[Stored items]
-- ---------- fold lemmas for B's loop ----------

lemma pv_bfold_id {n k : Int} :
    ∀ (l : List (Int × Int)) (acc : Int × Int),
      (∀ p ∈ l, 1 ≤ pvEats p.2 (pvVisits n k p.1) → pvLast n k p.1 p.2 ≤ acc.1) →
      l.foldl (pvBStep n k) acc = acc := by
  intro l
  induction l with
  | nil => intro acc _; rfl
  | cons p l ih =>
    intro acc h
    have hstep : pvBStep n k acc p = acc := by
      unfold pvBStep
      split_ifs with h1 h2
      · exact absurd h2 (by have := h p (by simp) h1; omega)
      · rfl
      · rfl
    rw [List.foldl_cons, hstep]
    exact ih acc (fun q hq hq2 => h q (by simp [hq]) hq2)

lemma pv_bfold_le {n k c : Int} :
    ∀ (l : List (Int × Int)) (acc : Int × Int), acc.1 ≤ c →
      (∀ p ∈ l, 1 ≤ pvEats p.2 (pvVisits n k p.1) → pvLast n k p.1 p.2 ≤ c) →
      (l.foldl (pvBStep n k) acc).1 ≤ c := by
  intro l
  induction l with
  | nil => intro acc hacc _; exact hacc
  | cons p l ih =>
    intro acc hacc h
    rw [List.foldl_cons]
    refine ih _ ?_ (fun q hq hq2 => h q (by simp [hq]) hq2)
    unfold pvBStep
    split_ifs with h1 h2
    · exact h p (by simp) h1
    · exact hacc
    · exact hacc

lemma pv_bfold_zero (ft0 : List Int) (n k : Int) (hk : k ≤ 0) :
    (PySem.List.enumerate ft0 0).foldl (pvBStep n k) (0, 0) = (0, 0) := by
  apply pv_bfold_id
  intro p hp he
  exfalso
  obtain ⟨kk, hkk, rfl⟩ := (PySem.List.mem_enumerate_iff _ _ _).mp hp
  have hvis : pvVisits n k (0 + (kk : Int)) = 0 := by
    unfold pvVisits; rw [if_neg (by omega)]
  rw [hvis] at he
  unfold pvEats at he
  omega

-- ---------- Nat mod helpers ----------

lemma pv_mod2 (N m : ℕ) : (m % N + 1) % N = (m + 1) % N := by
  have h : (m % N + 1) + N * (m / N) = m + 1 := by
    rw [Nat.add_right_comm, Nat.mod_add_div]
  calc (m % N + 1) % N = ((m % N + 1) + N * (m / N)) % N := (Nat.add_mul_mod_self_left _ N _).symm
    _ = (m + 1) % N := by rw [h]

lemma pv_mod_succ (N m : ℕ) (hN : 0 < N) :
    ((m + 1) % N = 0 ∧ m % N = N - 1) ∨ (m + 1) % N = m % N + 1 := by
  have h := (pv_mod2 N m).symm
  have hlt : m % N < N := Nat.mod_lt _ hN
  by_cases hc : m % N + 1 < N
  · right; rw [h, Nat.mod_eq_of_lt hc]
  · left
    have hceq : m % N + 1 = N := by omega
    constructor
    · rw [h, hceq, Nat.mod_self]
    · omega

lemma pv_mod_cast (N m : ℕ) (hN : 0 < N) :
    PySem.Int.mod ((m : Int) + 1) (N : Int) = (((m + 1) % N : ℕ) : Int) := by
  rw [PySem.Int.mod_eq_emod_of_pos (by exact_mod_cast hN), Int.natCast_mod]
  norm_cast

lemma pv_mod_shift (N m : ℕ) (hN : 0 < N) :
    PySem.Int.mod ((m : Int) + 1) (N : Int) = PySem.Int.mod (((m % N : ℕ) : Int) + 1) (N : Int) := by
  rw [pv_mod_cast N m hN, show ((m % N : ℕ) : Int) + 1 = ((m % N + 1 : ℕ) : Int) by push_cast; ring,
    PySem.Int.mod_eq_emod_of_pos (by exact_mod_cast hN), ← Int.natCast_mod, pv_mod2]

-- ---------- Python index (i % n - 1) resolves to position m % N ----------

lemma pv_idx_get (xs : List Int) (N : ℕ) (hx : xs.length = N) (hN : 0 < N) (m : ℕ) (d : Int) :
    PySem.List.pyGetD xs (PySem.Int.mod ((m : Int) + 1) (N : Int) - 1) d
      = xs[m % N]'(by rw [hx]; exact Nat.mod_lt _ hN) := by
  rw [pv_mod_cast N m hN]
  rcases pv_mod_succ N m hN with ⟨h0, hR⟩ | hR
  · rw [h0]
    norm_num
    have hne : xs ≠ [] := by intro hnil; rw [hnil] at hx; simp at hx; omega
    rw [PySem.List.pyGetD_neg_one xs d hne, List.getLast_eq_getElem]
    simp only [show xs.length - 1 = m % N by omega]
  · rw [hR, show (((m % N + 1 : ℕ)) : Int) - 1 = ((m % N : ℕ) : Int) by push_cast; ring,
      PySem.List.pyGetD_natCast, List.getD_eq_getElem xs d (by rw [hx]; exact Nat.mod_lt _ hN)]

lemma pv_idx_set (xs : List Int) (N : ℕ) (hx : xs.length = N) (hN : 0 < N) (m : ℕ) (v : Int) :
    PySem.List.pySetD xs (PySem.Int.mod ((m : Int) + 1) (N : Int) - 1) v
      = xs.set (m % N) v := by
  rw [pv_mod_cast N m hN]
  rcases pv_mod_succ N m hN with ⟨h0, hR⟩ | hR
  · rw [h0]
    norm_num
    unfold PySem.List.pySetD PySem.List.pySet? PySem.List.pyIdx?
    rw [if_neg (by norm_num), if_pos (by rw [hx]; omega)]
    simp only [Option.map_some, Option.getD_some, neg_neg, Int.toNat_one]
    rw [show xs.length - 1 = m % N by omega]
  · rw [hR, show (((m % N + 1 : ℕ)) : Int) - 1 = ((m % N : ℕ) : Int) by push_cast; ring,
      PySem.List.pySetD_natCast]

-- ---------- B's fold in the second where the (m+1)-th second eats ----------

lemma pv_bfold_eat (ft0 : List Int) (m : ℕ) (hN : 0 < ft0.length)
    (hv : pvVisits ((ft0.length : Int)) (m : Int) ((m % ft0.length : ℕ) : Int)
            < max (ft0[m % ft0.length]'(Nat.mod_lt _ hN)) 0) :
    (PySem.List.enumerate ft0 0).foldl (pvBStep ((ft0.length : Int)) ((m : Int) + 1)) (0, 0)
      = ((m : Int) + 1, PySem.Int.mod (((m % ft0.length : ℕ) : Int) + 1) ((ft0.length : Int))) := by
  have hn : (0 : Int) < (ft0.length : Int) := by exact_mod_cast hN
  have hRN : m % ft0.length < ft0.length := Nat.mod_lt _ hN
  have hcastR : ((m % ft0.length : ℕ) : Int) = (m : Int) % (ft0.length : Int) :=
    Int.natCast_mod m ft0.length
  have hm0 : (0 : Int) ≤ (m : Int) := Int.natCast_nonneg m
  have hsplit : ft0 = ft0.take (m % ft0.length) ++
      ft0[m % ft0.length]'hRN :: ft0.drop (m % ft0.length + 1) := by
    have h1 := List.take_append_drop (m % ft0.length) ft0
    rw [List.drop_eq_getElem_cons hRN] at h1
    exact h1.symm
  have hlt : (ft0.take (m % ft0.length)).length = m % ft0.length := by
    rw [List.length_take]; omega
  have henum : PySem.List.enumerate ft0 0
      = PySem.List.enumerate (ft0.take (m % ft0.length)) 0 ++
        (((m % ft0.length : ℕ) : Int), ft0[m % ft0.length]'hRN) ::
        PySem.List.enumerate (ft0.drop (m % ft0.length + 1)) (((m % ft0.length : ℕ) : Int) + 1) := by
    conv_lhs => rw [hsplit]
    rw [PySem.List.enumerate_append, PySem.List.enumerate_cons, hlt, zero_add]
  rw [henum, List.foldl_append, List.foldl_cons]
  -- the prefix keeps the best step ≤ m
  have hacc1 : ((PySem.List.enumerate (ft0.take (m % ft0.length)) 0).foldl
      (pvBStep ((ft0.length : Int)) ((m : Int) + 1)) (0, 0)).1 ≤ (m : Int) := by
    apply pv_bfold_le _ _ (by simp)
    intro p hp he
    obtain ⟨kk, hkk, rfl⟩ := (PySem.List.mem_enumerate_iff _ _ _).mp hp
    rw [List.length_take] at hkk
    have hkkR : kk < m % ft0.length := by omega
    dsimp only at he ⊢
    rw [zero_add] at he ⊢
    rw [List.getElem_take] at he ⊢
    obtain ⟨hle', heq'⟩ := pv_last_le (n := ((ft0.length : Int))) (m := (m : Int)) (j := (kk : Int))
      hn hm0 (by positivity) (by push_cast; omega) he
    by_cases hcase : pvLast ((ft0.length : Int)) ((m : Int) + 1) ((kk : Int))
        (ft0[kk]'(by omega)) = (m : Int) + 1
    · exfalso
      have h2 := heq' hcase
      rw [← hcastR] at h2
      have : kk = m % ft0.length := by exact_mod_cast h2
      omega
    · omega
  -- the step at position m % N sets the best step to m+1
  have hv' : pvVisits ((ft0.length : Int)) (m : Int) ((m : Int) % ((ft0.length : Int)))
      < max (ft0[m % ft0.length]'hRN) 0 := by
    rw [← hcastR]; exact hv
  obtain ⟨he1, hl1⟩ := pv_last_eat (ft := ft0[m % ft0.length]'hRN) hn hm0 hv'
  rw [← hcastR] at he1 hl1
  have hstep : ∀ acc : Int × Int, acc.1 ≤ (m : Int) →
      pvBStep ((ft0.length : Int)) ((m : Int) + 1) acc
        ((((m % ft0.length : ℕ)) : Int), ft0[m % ft0.length]'hRN)
      = ((m : Int) + 1, PySem.Int.mod (((m % ft0.length : ℕ) : Int) + 1) ((ft0.length : Int))) := by
    intro acc hacc
    unfold pvBStep
    dsimp only
    rw [if_pos he1, if_pos (by rw [hl1]; omega), hl1]
  rw [hstep _ hacc1]
  -- the suffix cannot beat m+1
  apply pv_bfold_id
  intro p hp he
  obtain ⟨kk, hkk, rfl⟩ := (PySem.List.mem_enumerate_iff _ _ _).mp hp
  rw [List.length_drop] at hkk
  dsimp only at he ⊢
  have hb := pv_last_le (n := ((ft0.length : Int))) (m := (m : Int))
    (j := ((m % ft0.length : ℕ) : Int) + 1 + (kk : Int)) hn hm0 (by positivity)
    (by push_cast; omega) he
  have := hb.1
  omega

» Exercise description: Transcribe each line of the data above, unaltered, from the one where "(PySem.List.enumerate ft0 0).foldl (pvBStep n" appears to the one where "rw [PySem.List.pyGetD_neg_one xs" appears, inclusive of both.

» Response to this exercise:
    (PySem.List.enumerate ft0 0).foldl (pvBStep n k) (0, 0) = (0, 0) := by
  apply pv_bfold_id
  intro p hp he
  exfalso
  obtain ⟨kk, hkk, rfl⟩ := (PySem.List.mem_enumerate_iff _ _ _).mp hp
  have hvis : pvVisits n k (0 + (kk : Int)) = 0 := by
    unfold pvVisits; rw [if_neg (by omega)]
  rw [hvis] at he
  unfold pvEats at he
  omega

-- ---------- Nat mod helpers ----------

lemma pv_mod2 (N m : ℕ) : (m % N + 1) % N = (m + 1) % N := by
  have h : (m % N + 1) + N * (m / N) = m + 1 := by
    rw [Nat.add_right_comm, Nat.mod_add_div]
  calc (m % N + 1) % N = ((m % N + 1) + N * (m / N)) % N := (Nat.add_mul_mod_self_left _ N _).symm
    _ = (m + 1) % N := by rw [h]

lemma pv_mod_succ (N m : ℕ) (hN : 0 < N) :
    ((m + 1) % N = 0 ∧ m % N = N - 1) ∨ (m + 1) % N = m % N + 1 := by
  have h := (pv_mod2 N m).symm
  have hlt : m % N < N := Nat.mod_lt _ hN
  by_cases hc : m % N + 1 < N
  · right; rw [h, Nat.mod_eq_of_lt hc]
  · left
    have hceq : m % N + 1 = N := by omega
    constructor
    · rw [h, hceq, Nat.mod_self]
    · omega

lemma pv_mod_cast (N m : ℕ) (hN : 0 < N) :
    PySem.Int.mod ((m : Int) + 1) (N : Int) = (((m + 1) % N : ℕ) : Int) := by
  rw [PySem.Int.mod_eq_emod_of_pos (by exact_mod_cast hN), Int.natCast_mod]
  norm_cast

lemma pv_mod_shift (N m : ℕ) (hN : 0 < N) :
    PySem.Int.mod ((m : Int) + 1) (N : Int) = PySem.Int.mod (((m % N : ℕ) : Int) + 1) (N : Int) := by
  rw [pv_mod_cast N m hN, show ((m % N : ℕ) : Int) + 1 = ((m % N + 1 : ℕ) : Int) by push_cast; ring,
    PySem.Int.mod_eq_emod_of_pos (by exact_mod_cast hN), ← Int.natCast_mod, pv_mod2]

-- ---------- Python index (i % n - 1) resolves to position m % N ----------

lemma pv_idx_get (xs : List Int) (N : ℕ) (hx : xs.length = N) (hN : 0 < N) (m : ℕ) (d : Int) :
    PySem.List.pyGetD xs (PySem.Int.mod ((m : Int) + 1) (N : Int) - 1) d
      = xs[m % N]'(by rw [hx]; exact Nat.mod_lt _ hN) := by
  rw [pv_mod_cast N m hN]
  rcases pv_mod_succ N m hN with ⟨h0, hR⟩ | hR
  · rw [h0]
    norm_num
    have hne : xs ≠ [] := by intro hnil; rw [hnil] at hx; simp at hx; omega
    rw [PySem.List.pyGetD_neg_one xs d hne, List.getLast_eq_getElem]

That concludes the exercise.